New Movies: The Pirates: Band of Misfits

By now we've come to expect a certain (high) level of quality from Aardman Animation—after all, these were the animated movies we started watching back in the 1990s, well before we had kids, when the company was dominating the animated short category at the Oscars. With rare exceptions, though, we've also come to expect Wallace and Gromit, and films like Chicken Run that defied that expectations, while perfectly well executed, always seemed to me to be missing that little spark of wacky Brit inspiration that puts the W&G oeuvre over the top. (Perhaps it's unfair to hold a studio to the standard of its very highest work, when that standard is rarely matched by anyone else either—but I do the same thing to Pixar, too. So I'm consistent!)

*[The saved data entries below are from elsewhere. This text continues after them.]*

-- pv_equiv track=rewrite | github.com/kevin-quiroz/Sintaxis | AguAFD.py | automataId
-- ===== SOURCE A (Python) =====
-- ESTADO_FINAL = "ESTADO FINAL"
--
-- ESTADO_NO_FINAL = "NO ACEPTADO"
--
-- ESTADO_TRAMPA = "EN ESTADO TRAMPA"
--
-- def automataId(lexema):
--     estado = 0
--     estadoFinal = [1]
--     for caracter in lexema:
--         if estado == 0 and (
--                 caracter == "a" or caracter == "b" or caracter == "c" or caracter == "d" or caracter == "e" or caracter == "f" or caracter == "g" or caracter == "h" or caracter == "i" or caracter == "j" or caracter == "k" or caracter == "l" or caracter == "m" or caracter == "n" or caracter == "o" or caracter == "p" or caracter == "q" or caracter == "r" or caracter == "s" or caracter == "t" or caracter == "u" or caracter == "v" or caracter == "w" or caracter == "x" or caracter == "y" or caracter == "z"
--                 or caracter == "A" or caracter == "B" or caracter == "C" or caracter == "D" or caracter == "E" or caracter == "F" or caracter == "G" or caracter == "H" or caracter == "I" or caracter == "J" or caracter == "K" or caracter == "L" or caracter == "M" or caracter == "N" or caracter == "O" or caracter == "P" or caracter == "Q" or caracter == "R" or caracter == "S" or caracter == "T" or caracter == "U" or caracter == "V" or caracter == "W" or caracter == "X" or caracter == "Y" or caracter == "Z"):
--             estado = 1
--         elif estado == 1 and (
--                 caracter == "a" or caracter == "b" or caracter == "c" or caracter == "d" or caracter == "e" or caracter == "f" or caracter == "g" or caracter == "h" or caracter == "i" or caracter == "j" or caracter == "k" or caracter == "l" or caracter == "m" or caracter == "n" or caracter == "o" or caracter == "p" or caracter == "q" or caracter == "r" or caracter == "s" or caracter == "t" or caracter == "u" or caracter == "v" or caracter == "w" or caracter == "x" or caracter == "y" or caracter == "z"
--                 or caracter == "A" or caracter == "B" or caracter == "C" or caracter == "D" or caracter == "E" or caracter == "F" or caracter == "G" or caracter == "H" or caracter == "I" or caracter == "J" or caracter == "K" or caracter == "L" or caracter == "M" or caracter == "N" or caracter == "O" or caracter == "P" or caracter == "Q" or caracter == "R" or caracter == "S" or caracter == "T" or caracter == "U" or caracter == "V" or caracter == "W" or caracter == "X" or caracter == "Y" or caracter == "Z"
--                 or caracter == "0" or caracter == "1" or caracter == "2" or caracter == "3" or caracter == "4" or caracter == "5" or caracter == "6" or caracter == "7" or caracter == "8" or caracter == "9" or caracter == "-" or caracter == "_"):
--             estado = 1
--         else:
--             estado = -1
--             break
--     if estado == -1:
--         return ESTADO_TRAMPA
--     elif estado in estadoFinal:
--         return ESTADO_FINAL
--     else:
--         return ESTADO_NO_FINAL
-- ===== SOURCE B (Python) =====
-- ESTADO_FINAL = "ESTADO FINAL"
-- ESTADO_NO_FINAL = "NO ACEPTADO"
-- ESTADO_TRAMPA = "EN ESTADO TRAMPA"
--
-- LETTERS = "abcdefghijklmnopqrstuvwxyzABCDEFGHIJKLMNOPQRSTUVWXYZ"
-- TAIL = LETTERS + "0123456789-_"
--
-- def automataId(lexema):
--     # whole-string set validation instead of a character-by-character state machine:
--     # valid iff the first character is a letter and the character SET of the lexeme
--     # is contained in the allowed alphabet (set difference empty).
--     if not lexema:
--         return ESTADO_NO_FINAL
--     if lexema[0] in LETTERS and not set(lexema) - set(TAIL):
--         return ESTADO_FINAL
--     return ESTADO_TRAMPA
-- ===== Notes on version B (the rewrite author's own statement) =====
-- stated objective: alternative
-- what changed: Replaces the per-character estado state machine with a whole-string set check: empty string handled explicitly, then the lexeme is valid iff its first character is a letter and the set difference between its character set and the allowed alphabet is empty, removing the per-character branching loop; the C-level set difference gives a constant-factor speedup a timing run measured.
import Mathlib
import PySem

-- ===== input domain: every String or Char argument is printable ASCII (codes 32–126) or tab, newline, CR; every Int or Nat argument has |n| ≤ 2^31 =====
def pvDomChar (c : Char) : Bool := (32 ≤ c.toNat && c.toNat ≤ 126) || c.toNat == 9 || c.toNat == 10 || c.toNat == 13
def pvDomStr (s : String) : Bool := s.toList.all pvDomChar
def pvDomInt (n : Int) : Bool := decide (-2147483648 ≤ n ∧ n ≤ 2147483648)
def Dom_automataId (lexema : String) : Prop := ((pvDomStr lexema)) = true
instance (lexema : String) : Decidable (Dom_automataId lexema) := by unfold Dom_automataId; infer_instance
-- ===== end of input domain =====

-- B replaces A's estado state machine with a whole-string set check (first char a letter,
-- then the set difference against the allowed alphabet is empty); equivalence proved on all inputs.

-- ===== PORT A =====
-- A's per-character letter test (the literal or-chain at estado 0)
def pvLetterChainA (c : Char) : Bool :=
  c == 'a' || c == 'b' || c == 'c' || c == 'd' || c == 'e' || c == 'f' || c == 'g' || c == 'h' || c == 'i' || c == 'j' || c == 'k' || c == 'l' || c == 'm' || c == 'n' || c == 'o' || c == 'p' || c == 'q' || c == 'r' || c == 's' || c == 't' || c == 'u' || c == 'v' || c == 'w' || c == 'x' || c == 'y' || c == 'z' || c == 'A' || c == 'B' || c == 'C' || c == 'D' || c == 'E' || c == 'F' || c == 'G' || c == 'H' || c == 'I' || c == 'J' || c == 'K' || c == 'L' || c == 'M' || c == 'N' || c == 'O' || c == 'P' || c == 'Q' || c == 'R' || c == 'S' || c == 'T' || c == 'U' || c == 'V' || c == 'W' || c == 'X' || c == 'Y' || c == 'Z'

-- A's per-character test at estado 1 (letters, digits, '-', '_', in A's order)
def pvTailChainA (c : Char) : Bool :=
  c == 'a' || c == 'b' || c == 'c' || c == 'd' || c == 'e' || c == 'f' || c == 'g' || c == 'h' || c == 'i' || c == 'j' || c == 'k' || c == 'l' || c == 'm' || c == 'n' || c == 'o' || c == 'p' || c == 'q' || c == 'r' || c == 's' || c == 't' || c == 'u' || c == 'v' || c == 'w' || c == 'x' || c == 'y' || c == 'z' || c == 'A' || c == 'B' || c == 'C' || c == 'D' || c == 'E' || c == 'F' || c == 'G' || c == 'H' || c == 'I' || c == 'J' || c == 'K' || c == 'L' || c == 'M' || c == 'N' || c == 'O' || c == 'P' || c == 'Q' || c == 'R' || c == 'S' || c == 'T' || c == 'U' || c == 'V' || c == 'W' || c == 'X' || c == 'Y' || c == 'Z' || c == '0' || c == '1' || c == '2' || c == '3' || c == '4' || c == '5' || c == '6' || c == '7' || c == '8' || c == '9' || c == '-' || c == '_'

-- the for-loop over the characters; 'break' is the non-recursive -1 branch
def pvLoopA : List Char → Int → Int
  | [], estado => estado
  | c :: rest, estado =>
    if estado == 0 && pvLetterChainA c then pvLoopA rest 1
    else if estado == 1 && pvTailChainA c then pvLoopA rest 1
    else -1

def automataId (lexema : String) : String :=
  let estado := pvLoopA lexema.toList 0
  let estadoFinal : List Int := [1]
  if estado == -1 then "EN ESTADO TRAMPA"
  else if estadoFinal.contains estado then "ESTADO FINAL"
  else "NO ACEPTADO"

-- ===== PORT B =====
def pvLettersB : List Char := "abcdefghijklmnopqrstuvwxyzABCDEFGHIJKLMNOPQRSTUVWXYZ".toList
def pvTailB : List Char := pvLettersB ++ "0123456789-_".toList

def automataId_alt (lexema : String) : String :=
  match lexema.toList with
  | [] => "NO ACEPTADO"
  | c :: _ =>
    -- 'lexema[0] in LETTERS and not set(lexema) - set(TAIL)'
    if pvLettersB.contains c
        && (PySem.Set.diff (PySem.Set.ofList lexema.toList) (PySem.Set.ofList pvTailB)).isEmpty
    then "ESTADO FINAL"
    else "EN ESTADO TRAMPA"

-- ===== PRECONDITION & SPEC =====
def Spec_automataId (lexema : String) (out : String) : Prop := out = automataId_alt lexema
instance (lexema : String) (out : String) : Decidable (Spec_automataId lexema out) := by unfold Spec_automataId; infer_instance

-- ===== CLAIM (what is proved, stated in full; the proofs are below) =====
def Claim_equal_automataId : Prop := ∀ (lexema : String), Dom_automataId lexema → Spec_automataId lexema (automataId lexema)

-- ===== LEMMAS AND PROOFS =====
theorem pvLetter_iff (c : Char) : pvLetterChainA c = true ↔ c ∈ pvLettersB := by
  simp [pvLetterChainA, pvLettersB, or_assoc]

theorem pvTail_iff (c : Char) : pvTailChainA c = true ↔ c ∈ pvTailB := by
  simp [pvTailChainA, pvTailB, pvLettersB, or_assoc]

theorem pvLetter_tail {c : Char} (h : c ∈ pvLettersB) : c ∈ pvTailB := by
  simp [pvTailB, h]

-- the estado-1 tail loop accepts exactly the lists all of whose characters pass pvTailChainA
theorem pvLoop1 (cs : List Char) :
    pvLoopA cs 1 = if cs.all pvTailChainA then 1 else -1 := by
  induction cs with
  | nil => rfl
  | cons c rest ih =>
    by_cases h : pvTailChainA c = true
    · simpa [pvLoopA, h] using ih
    · simp [pvLoopA, h]

-- B's set difference is empty iff every character of the list is in the tail alphabet
theorem pvDiff_empty (xs : List Char) :
    (PySem.Set.diff (PySem.Set.ofList xs) (PySem.Set.ofList pvTailB)).isEmpty = true
      ↔ ∀ x ∈ xs, x ∈ pvTailB := by
  rw [List.isEmpty_iff, List.eq_nil_iff_forall_not_mem]
  constructor
  · intro h x hx
    by_contra hnot
    exact h x (by
      rw [PySem.Set.mem_diff, PySem.Set.mem_ofList, PySem.Set.mem_ofList]
      exact ⟨hx, hnot⟩)
  · intro h x hx
    rw [PySem.Set.mem_diff, PySem.Set.mem_ofList, PySem.Set.mem_ofList] at hx
    exact hx.2 (h x hx.1)

-- ===== VERDICT (by name: the statement is the Claim_ definition above) =====
theorem automataId_spec : Claim_equal_automataId := by
  intro lexema _
  unfold Spec_automataId automataId automataId_alt
  cases hcs : lexema.toList with
  | nil => simp [pvLoopA]
  | cons c rest =>
    by_cases hl : c ∈ pvLettersB
    · have hl' : pvLetterChainA c = true := (pvLetter_iff c).mpr hl
      by_cases ht : rest.all pvTailChainA = true
      · have hall : ∀ x ∈ c :: rest, x ∈ pvTailB := by
          intro x hx
          rcases List.mem_cons.mp hx with hx1 | hx1
          · exact hx1 ▸ pvLetter_tail hl
          · exact (pvTail_iff x).mp (List.all_eq_true.mp ht x hx1)
        have hd := (pvDiff_empty (c :: rest)).mpr hall
        simp [pvLoopA, hl', pvLoop1, ht, hl, hd]
      · have hd : (PySem.Set.diff (PySem.Set.ofList (c :: rest)) (PySem.Set.ofList pvTailB)).isEmpty ≠ true := by
          intro hemp
          apply ht
          rw [List.all_eq_true]
          intro x hx
          exact (pvTail_iff x).mpr ((pvDiff_empty (c :: rest)).mp hemp x (by simp [hx]))
        simp [pvLoopA, hl', pvLoop1, ht, hl, hd]
    · have hl' : pvLetterChainA c = false :=
        Bool.eq_false_iff.mpr (fun hx => hl ((pvLetter_iff c).mp hx))
      simp [pvLoopA, hl', hl]
-- pv_equiv track=rewrite | github.com/stubbi/ditto | eval/ditto_eval/benchmarks/locomo.py | _stratify
-- ===== SOURCE A (Python) =====
-- def _stratify(qa: list, max_per_cat: int | None) -> list:
--     if max_per_cat is None:
--         return qa
--     buckets: dict[int, list] = {}
--     for q in qa:
--         buckets.setdefault(q["category"], []).append(q)
--     out: list = []
--     for cat, items in buckets.items():
--         out.extend(items[:max_per_cat])
--     return out
-- ===== SOURCE B (Python) =====
-- def _stratify(qa: list, max_per_cat: int | None) -> list:
--     if max_per_cat is None:
--         return qa
--     def go(rest: list) -> list:
--         if not rest:
--             return []
--         c = rest[0]["category"]
--         same = [q for q in rest if q["category"] == c]
--         other = [q for q in rest if q["category"] != c]
--         return same[:max_per_cat] + go(other)
--     return go(qa)
-- ===== Notes on version B (the rewrite author's own statement) =====
-- stated objective: alternative
-- what changed: Replaced the bucket-dict grouping with a recursive partition: repeatedly take the first remaining item's category, emit that category's items sliced to max_per_cat, and recurse on the items of other categories.
import Mathlib
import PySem

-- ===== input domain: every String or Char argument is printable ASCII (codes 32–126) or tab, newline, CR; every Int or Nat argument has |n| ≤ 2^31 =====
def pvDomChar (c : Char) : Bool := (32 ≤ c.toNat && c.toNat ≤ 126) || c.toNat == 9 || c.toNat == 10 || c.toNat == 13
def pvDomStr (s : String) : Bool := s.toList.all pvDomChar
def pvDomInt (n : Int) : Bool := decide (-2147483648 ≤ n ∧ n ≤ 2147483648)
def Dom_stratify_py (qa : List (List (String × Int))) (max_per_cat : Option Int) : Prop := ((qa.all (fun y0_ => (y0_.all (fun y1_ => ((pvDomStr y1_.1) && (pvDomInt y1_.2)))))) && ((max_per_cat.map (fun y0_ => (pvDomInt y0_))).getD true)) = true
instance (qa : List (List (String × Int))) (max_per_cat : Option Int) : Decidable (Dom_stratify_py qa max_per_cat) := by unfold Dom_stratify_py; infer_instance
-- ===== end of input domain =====

-- B replaces A's bucket-dict grouping by a recursive partition on the first remaining item's
-- category: emit that category's items sliced to max_per_cat, recurse on the rest (alternative
-- decomposition, same return value).


-- ===== PORT A =====
-- q["category"]: first-match lookup in the association list (Pre_ guarantees the key exists)
def pvCatA (q : List (String × Int)) : Option Int :=
  (q.find? (fun p => p.1 == "category")).map (·.2)

def stratify_py (qa : List (List (String × Int))) (max_per_cat : Option Int) : List (List (String × Int)) :=
  match max_per_cat with
  | none => qa
  | some m =>
    let buckets : PySem.Dict (Option Int) (List (List (String × Int))) :=
      qa.foldl (fun d q => d.modify (pvCatA q) [] (fun v => v ++ [q])) PySem.Dict.empty
    buckets.items.foldl (fun out p => out ++ PySem.List.slice p.2 none (some m)) []

-- ===== PORT B =====
def pvCatB (q : List (String × Int)) : Option Int :=
  (q.find? (fun p => p.1 == "category")).map (·.2)

-- recursive partition: peel off the first item's category, slice, recurse on the other categories
def pvGo (m : Int) : List (List (String × Int)) → List (List (String × Int))
  | [] => []
  | x :: t =>
    PySem.List.slice ((x :: t).filter (fun q => pvCatB q == pvCatB x)) none (some m)
      ++ pvGo m ((x :: t).filter (fun q => !(pvCatB q == pvCatB x)))
termination_by rest => rest.length
decreasing_by
  simp only [List.filter_cons, beq_self_eq_true, Bool.not_true, List.length_cons]
  exact Nat.lt_succ_of_le (List.length_filter_le _ t)

def stratify_py_alt (qa : List (List (String × Int))) (max_per_cat : Option Int) : List (List (String × Int)) :=
  match max_per_cat with
  | none => qa
  | some m => pvGo m qa

-- ===== PRECONDITION & SPEC =====
-- Pre_ excludes only the inputs where Python raises KeyError: max_per_cat given and some item lacks the "category" key.
def Pre_stratify_py (qa : List (List (String × Int))) (max_per_cat : Option Int) : Prop :=
  max_per_cat = none ∨ ∀ q ∈ qa, (q.map Prod.fst).contains "category" = true
instance (qa : List (List (String × Int))) (max_per_cat : Option Int) : Decidable (Pre_stratify_py qa max_per_cat) := by unfold Pre_stratify_py; infer_instance

def pvWitness_stratify_py : (List (List (String × Int))) × Option Int :=
  ([[("category", 1), ("id", 0)], [("category", 2)], [("category", 1)]], some 1)

def Spec_stratify_py (qa : List (List (String × Int))) (max_per_cat : Option Int) (out : List (List (String × Int))) : Prop := out = stratify_py_alt qa max_per_cat
instance (qa : List (List (String × Int))) (max_per_cat : Option Int) (out : List (List (String × Int))) : Decidable (Spec_stratify_py qa max_per_cat out) := by unfold Spec_stratify_py; infer_instance

-- ===== CLAIM (what is proved, stated in full; the proofs are below) =====
def Claim_equal_stratify_py : Prop := ∀ (qa : List (List (String × Int))) (max_per_cat : Option Int), Dom_stratify_py qa max_per_cat → Pre_stratify_py qa max_per_cat → Spec_stratify_py qa max_per_cat (stratify_py qa max_per_cat)

-- ===== LEMMAS AND PROOFS =====

theorem pv_flatMap_congr_mem {α β : Type} {l : List α} {f g : α → List β}
    (h : ∀ x ∈ l, f x = g x) : l.flatMap f = l.flatMap g := by
  induction l with
  | nil => rfl
  | cons x t ih =>
    simp only [List.flatMap_cons, h x (List.mem_cons_self), ih (fun y hy => h y (List.mem_cons_of_mem x hy))]

-- adding elements equal to one already present changes nothing: the set-fold skips them
theorem pv_foldl_add_filter (c : Option Int) :
    ∀ (ys s : List (Option Int)), c ∈ s →
      ys.foldl PySem.Set.add s = (ys.filter (fun y => !(y == c))).foldl PySem.Set.add s := by
  intro ys
  induction ys with
  | nil => intro s _; rfl
  | cons y t ih =>
    intro s hc
    by_cases hy : y = c
    · subst hy
      have hadd : PySem.Set.add s y = s := by
        simp [PySem.Set.add, PySem.Set.contains, hc]
      simp only [List.filter_cons, beq_self_eq_true, Bool.not_true, List.foldl_cons, hadd]
      exact ih s hc
    · have : (y == c) = false := by simp [hy]
      simp only [List.filter_cons, this, Bool.not_false, List.foldl_cons]
      apply ih
      by_cases hmem : y ∈ s
      · simpa [PySem.Set.add, PySem.Set.contains, hmem] using hc
      · simp [PySem.Set.add, PySem.Set.contains, hmem, List.mem_append, hc]

-- a head element not occurring in the rest floats out of the set-fold
theorem pv_foldl_add_cons (c : Option Int) :
    ∀ (l s : List (Option Int)), (∀ y ∈ l, (y == c) = false) →
      l.foldl PySem.Set.add (c :: s) = c :: l.foldl PySem.Set.add s := by
  intro l
  induction l with
  | nil => intro s _; rfl
  | cons y t ih =>
    intro s h
    have hy : (y == c) = false := h y (List.mem_cons_self)
    have hstep : PySem.Set.add (c :: s) y = c :: PySem.Set.add s y := by
      by_cases hmem : y ∈ s
      all_goals
        have hy' : ¬ y = c := by simpa using hy
        simp [PySem.Set.add, PySem.Set.contains, hmem, hy']
    simp only [List.foldl_cons, hstep]
    exact ih _ (fun z hz => h z (List.mem_cons_of_mem y hz))

theorem pv_dedup_cons (c : Option Int) (ys : List (Option Int)) :
    PySem.List.dedup (c :: ys) = c :: PySem.List.dedup (ys.filter (fun y => !(y == c))) := by
  have h0 : ∀ (l : List (Option Int)), PySem.List.dedup l = l.foldl PySem.Set.add [] := by
    intro l; rfl
  rw [h0, h0]
  have h1 : (c :: ys).foldl PySem.Set.add [] = ys.foldl PySem.Set.add [c] := by
    simp [PySem.Set.add, PySem.Set.contains]
  rw [h1, pv_foldl_add_filter c ys [c] (List.mem_singleton.mpr rfl)]
  exact pv_foldl_add_cons c _ [] (fun y hy => by
    have := List.of_mem_filter hy
    simpa using this)

-- A's dict-of-buckets output characterised as: distinct categories in first-appearance order,
-- each contributing its filtered items sliced to m
theorem pv_core (qa : List (List (String × Int))) (m : Int) :
    ((qa.foldl (fun d q => d.modify (pvCatA q) [] (fun v => v ++ [q])) PySem.Dict.empty).items).foldl
        (fun out p => out ++ PySem.List.slice p.2 none (some m)) []
    = (PySem.List.dedup (qa.map pvCatA)).flatMap
        (fun c => PySem.List.slice (qa.filter (fun q => pvCatA q == c)) none (some m)) := by
  set B := qa.foldl (fun d q => d.modify (pvCatA q) [] (fun v => v ++ [q])) PySem.Dict.empty with hB
  have hB2 : B = (qa.map (fun q => (pvCatA q, q))).foldl
      (fun d p => d.modify p.1 [] (fun v => v ++ [p.2])) PySem.Dict.empty := by
    rw [List.foldl_map]
  have hget : ∀ c, B.getD c [] = qa.filter (fun q => pvCatA q == c) := by
    intro c
    rw [hB2, PySem.Dict.getD_foldl_modify_append]
    simp [List.filter_map, Function.comp_def]
  have hkeys : B.keys = PySem.List.dedup (qa.map pvCatA) := by
    have h := PySem.Dict.keys_foldl_modify_key qa pvCatA [] (fun _ q v => v ++ [q]) PySem.Dict.empty
    simp only [PySem.List.dedup_eq_ofList, PySem.Set.ofList, PySem.Set.update] at *
    rw [hB, h]
    rfl
  have hnodup : B.keys.Nodup := by
    rw [hB]
    exact PySem.Dict.nodup_keys_foldl_modify_key qa pvCatA [] (fun _ q v => v ++ [q])
      PySem.Dict.empty (by simp [PySem.Dict.keys_empty])
  rw [PySem.List.foldl_append_eq_flatMap, List.nil_append]
  have step1 : B.items.flatMap (fun p => PySem.List.slice p.2 none (some m))
      = B.items.flatMap (fun p => PySem.List.slice (qa.filter (fun q => pvCatA q == p.1)) none (some m)) := by
    apply pv_flatMap_congr_mem
    intro p hp
    have h2 : B.getD p.1 [] = p.2 :=
      PySem.Dict.getD_of_mem_items B (by exact hp) hnodup []
    rw [← h2, hget]
  rw [step1, ← hkeys]
  have hkdef : B.keys = B.items.map Prod.fst := rfl
  rw [hkdef, List.flatMap_map]

-- B's recursive partition computes the same first-appearance-grouped flatMap
theorem pv_go_eq (m : Int) : ∀ (l : List (List (String × Int))),
    pvGo m l = (PySem.List.dedup (l.map pvCatB)).flatMap
        (fun c => PySem.List.slice (l.filter (fun q => pvCatB q == c)) none (some m)) := by
  intro l
  induction l using pvGo.induct with
  | case1 => simp [pvGo]
  | case2 x t ih =>
    set c := pvCatB x with hc
    set r := (x :: t).filter (fun q => !(pvCatB q == c)) with hr
    have hmap : (x :: t).map pvCatB = c :: t.map pvCatB := rfl
    have hrmap : (t.map pvCatB).filter (fun y => !(y == c)) = r.map pvCatB := by
      have hxfalse : (!(pvCatB x == c)) = false := by rw [hc]; simp
      rw [hr]
      simp only [List.filter_cons, hxfalse, Bool.false_eq_true, if_false]
      rw [List.filter_map]
      simp only [Function.comp_def]
    have hded : PySem.List.dedup ((x :: t).map pvCatB)
        = c :: PySem.List.dedup (r.map pvCatB) := by
      rw [hmap, pv_dedup_cons, hrmap]
    rw [pvGo, hded, List.flatMap_cons, ih]
    congr 1
    apply pv_flatMap_congr_mem
    intro c' hc'
    have hne : c' ≠ c := by
      have hm : c' ∈ r.map pvCatB := (PySem.List.mem_dedup _ _).mp hc'
      obtain ⟨q, hq, hqc⟩ := List.mem_map.mp hm
      have := List.of_mem_filter hq
      intro h
      rw [hqc] at this
      simp [h] at this
    congr 1
    rw [hr, List.filter_filter]
    apply List.filter_congr
    intro q _
    by_cases hq : pvCatB q = c'
    · simp [hq, hne]
    · simp [hq]

-- ===== VERDICT (by name: the statement is the Claim_ definition above) =====
theorem stratify_py_spec : Claim_equal_stratify_py := by
  intro qa mpc _ _
  unfold Spec_stratify_py stratify_py stratify_py_alt
  cases mpc with
  | none => rfl
  | some m =>
    show (List.foldl (fun out p => out ++ PySem.List.slice p.2 none (some m)) []
      (List.foldl (fun d q => d.modify (pvCatA q) [] fun v => v ++ [q]) PySem.Dict.empty qa).items)
      = pvGo m qa
    rw [pv_core, pv_go_eq]
    rfl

So when I saw the previews for The Pirates: Band of Misfitsa movie whose visual style was so clearly Aardman's that the credit was unnecessary—I wasn't so sure about it. My kids, however, had no such qualms—the preview had them at "Ghost ship—ooooooooh!"—and so we marched off to see it at the first opportunity. (We are not yet familiar with the book series by Gideon Defoe upon which the movie is based, though I'm thinking now we ought to become so shortly!)

The boys—veteran W&G fans themselves, I should add—could hardly have had a better time. And, grudgingly at first, neither could we, really: The story of the titular barely competent buccaneers and their captain—actually named the Pirate Captain and voiced by Hugh Grant in his best polite-English-discomfort mode—as they try to win the coveted Pirate of the Year trophy is silly, sure, but only in the manner of Aardman tradition. (After all, it's not like Wallace and Gromit's battle against the Were-Rabbit was exactly free of silliness.)

And, like the studio's previous work, all sorts of cleverness for parents is baked into the silly, including the inclusion of a young, corruptible Charles Darwin (voiced by David Tennant) and a supervillainous Queen Victoria (the always marvelous Imelda Staunton) as major characters. For those of us missing the Buster Keaton-ish silent expressiveness of Gromit, there's even a similarly put-upon monkey named Mister Bobo that's been trained by Darwin as a butler (see above re: silly), whose deadpan communications via beautifully scripted written cards are hysterically funny.

Do I worry that I will need to clear up someday with my sons that Queen Victoria did not, as far as we are aware, chair an evil secret society that enjoyed capturing and eating endangered species? (Or, for that matter, that Darwin was not, as far as we know, romantically infatuated with that queen?) Yes. But will that be worth the rolling giggles I saw both my sons helplessly indulging in as they watched the film, some of which my wife and I were indulging in ourselves? I'd have to say yes as well.